Die vergleichsweise geringe Zahl von linguistischen Arbeiten, die sich speziell Aspekten der Liebes(beziehungs)kommunikation zuwenden (vgl. u. a. Leisi 1983, Auer 1988, Döring 1999, Wyss 2000, 2005, 2014, Imo 2012, Mai/Wilhelm 2015), erscheint umso verwunderlicher, als Liebe eine zentrale und besonders starke Beziehungsemotion darstellt (vgl. Schwarz-Friesel 2013:67), die für ganz verschiedene Beziehungskonstellationen – und damit mutmaßlich auch für die beziehungsspezifische Kommunikation – grundlegend und bestimmend ist. Zu ihnen lassen sich zwischenmenschliche Beziehungen im erotischen oder platonischen Sinne (also Paarbeziehungen, familiäre oder freundschaftliche Beziehungen) ebenso zählen wie Beziehungen anderer Art, etwa die zu Gott, zu Tieren, zu Musikgruppen oder Sportvereinen, die Beziehung zur eigenen Nation, aber z. B. auch die Beziehung zwischen verschiedenen Staaten.

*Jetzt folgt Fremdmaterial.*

-- pv_equiv track=rewrite | github.com/ZivWu1229/wghs-anony-discord | Get_Post.py | split_page
-- ===== SOURCE A (Python) =====
-- def split_page(text):
--     output=['']
--     line_counter=0
--     page=0
--     for v in text:
--         output[page]+=v
--         if v == '\n':
--             line_counter+=1
--         if line_counter >= 9:
--             page += 1
--             line_counter = 0
--             output.append('')
--
--     #delete empty page
--     if output[-1]=='':
--         output=output[:-1]
--     #delete unnecessary \n
--     for page,text in enumerate(output):
--         if text[len(text)-1]=='\n':
--             output[page]=output[page][:-1]
--     return output
-- ===== SOURCE B (Python) =====
-- def split_page(text):
--     if text == '':
--         return []
--     lines = text.split('\n')
--     if lines[-1] == '':
--         lines.pop()
--     return ['\n'.join(lines[i:i+9]) for i in range(0, len(lines), 9)]
-- ===== Notes on version B (the rewrite author's own statement) =====
-- stated objective: faster
-- what changed: B replaces A's per-character scan (accumulating into the current page string with a newline counter, then post-dropping an empty last page and stripping trailing newlines) with a split-once-then-chunk pass: split the text into its lines, drop the single trailing empty line a final newline produces, and join each group of nine lines.
import Mathlib
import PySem

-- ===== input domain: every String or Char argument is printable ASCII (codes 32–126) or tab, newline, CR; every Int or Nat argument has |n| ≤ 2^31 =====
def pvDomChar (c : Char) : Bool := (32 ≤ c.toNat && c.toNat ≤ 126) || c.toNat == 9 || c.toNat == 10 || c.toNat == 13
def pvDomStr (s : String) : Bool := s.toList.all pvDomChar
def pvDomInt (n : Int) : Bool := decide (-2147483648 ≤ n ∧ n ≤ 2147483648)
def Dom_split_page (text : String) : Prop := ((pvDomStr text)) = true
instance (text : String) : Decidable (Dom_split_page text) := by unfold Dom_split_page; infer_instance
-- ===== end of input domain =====

-- B splits the text into its list of lines once and chunks that list nine lines at a time,
-- replacing A's per-character accumulation with its newline counter; same return value.

-- ===== PORT A =====
-- A-side helper: the body of A's per-character loop; state = (output pages, line_counter, page index)
def splitPageStep (st : List (List Char) × Int × Int) (v : Char) : List (List Char) × Int × Int :=
  let output := PySem.List.pySetD st.1 st.2.2 (PySem.List.pyGetD st.1 st.2.2 [] ++ [v])
  let line_counter := if v = '\n' then st.2.1 + 1 else st.2.1
  if line_counter ≥ 9 then (output ++ [[]], 0, st.2.2 + 1) else (output, line_counter, st.2.2)

def split_page (text : String) : List String :=
  let st := text.toList.foldl splitPageStep ([[]], 0, 0)
  -- delete empty page
  let output := if PySem.List.pyGet? st.1 (-1) = some ([] : List Char) then st.1.dropLast else st.1
  -- delete unnecessary '\n'  (t[len(t)-1] never hits an empty t: only the dropped last page can be empty)
  output.map (fun t =>
    String.ofList (if PySem.List.pyGet? t ((t.length : Int) - 1) = some '\n' then t.dropLast else t))

-- ===== PORT B =====
def split_page_alt (text : String) : List String :=
  if text = "" then []
  else
    let lines0 := PySem.Chars.splitOn text.toList ['\n']
    let lines := if PySem.List.pyGet? lines0 (-1) = some ([] : List Char) then lines0.dropLast else lines0
    (PySem.List.pyRange 0 (lines.length : Int) 9).map
      (fun i => String.ofList (PySem.Chars.join ['\n'] (PySem.List.slice lines (some i) (some (i + 9)))))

Gemeinsam ist der liebenden Bezugnahme auf ein personales oder nicht-personales Gegenüber, dass ihre Erwiderung zwar in aller Regel erwünscht oder sogar ersehnt ist, die Liebe jedoch nicht auf Reziprozität angewiesen ist. Vielmehr ist die ,Gegenliebe‘ in bestimmten Konstellationen von Liebesbeziehung gerade nicht zu erwarten bzw. nicht einmal (mehr) möglich. Unter anderem deshalb kann Liebe einerseits als erfüllend, andererseits aber auch als schmerzhaft und quälend empfunden werden. Sie kann von denen, die lieben, in höchstem Maße positiv, aber auch stark negativ beurteilt werden.
So vielfältig die Beziehungskonstellationen sind, in denen Liebe eine prägende Rolle spielt, so verschiedenartig können auch die sprachlichen bzw. kommunikativen Praktiken und Strategien des (versuchten) Aufbaus, der Intensivierung und der Pflege, aber auch des Abbruchs einer Liebesbeziehung sein. Mit diesen Strategien und Praktiken gehen je unterschiedliche Weisen des Ausdrucks bzw. der kommunikativen Darstellung von Liebe einher. Kurz gefasst heißt das: So different wie die Beziehungen selbst können damit potenziell auch die Sprachen der Liebe sein, die in Texten und Gesprächen kommunikativ realisiert werden.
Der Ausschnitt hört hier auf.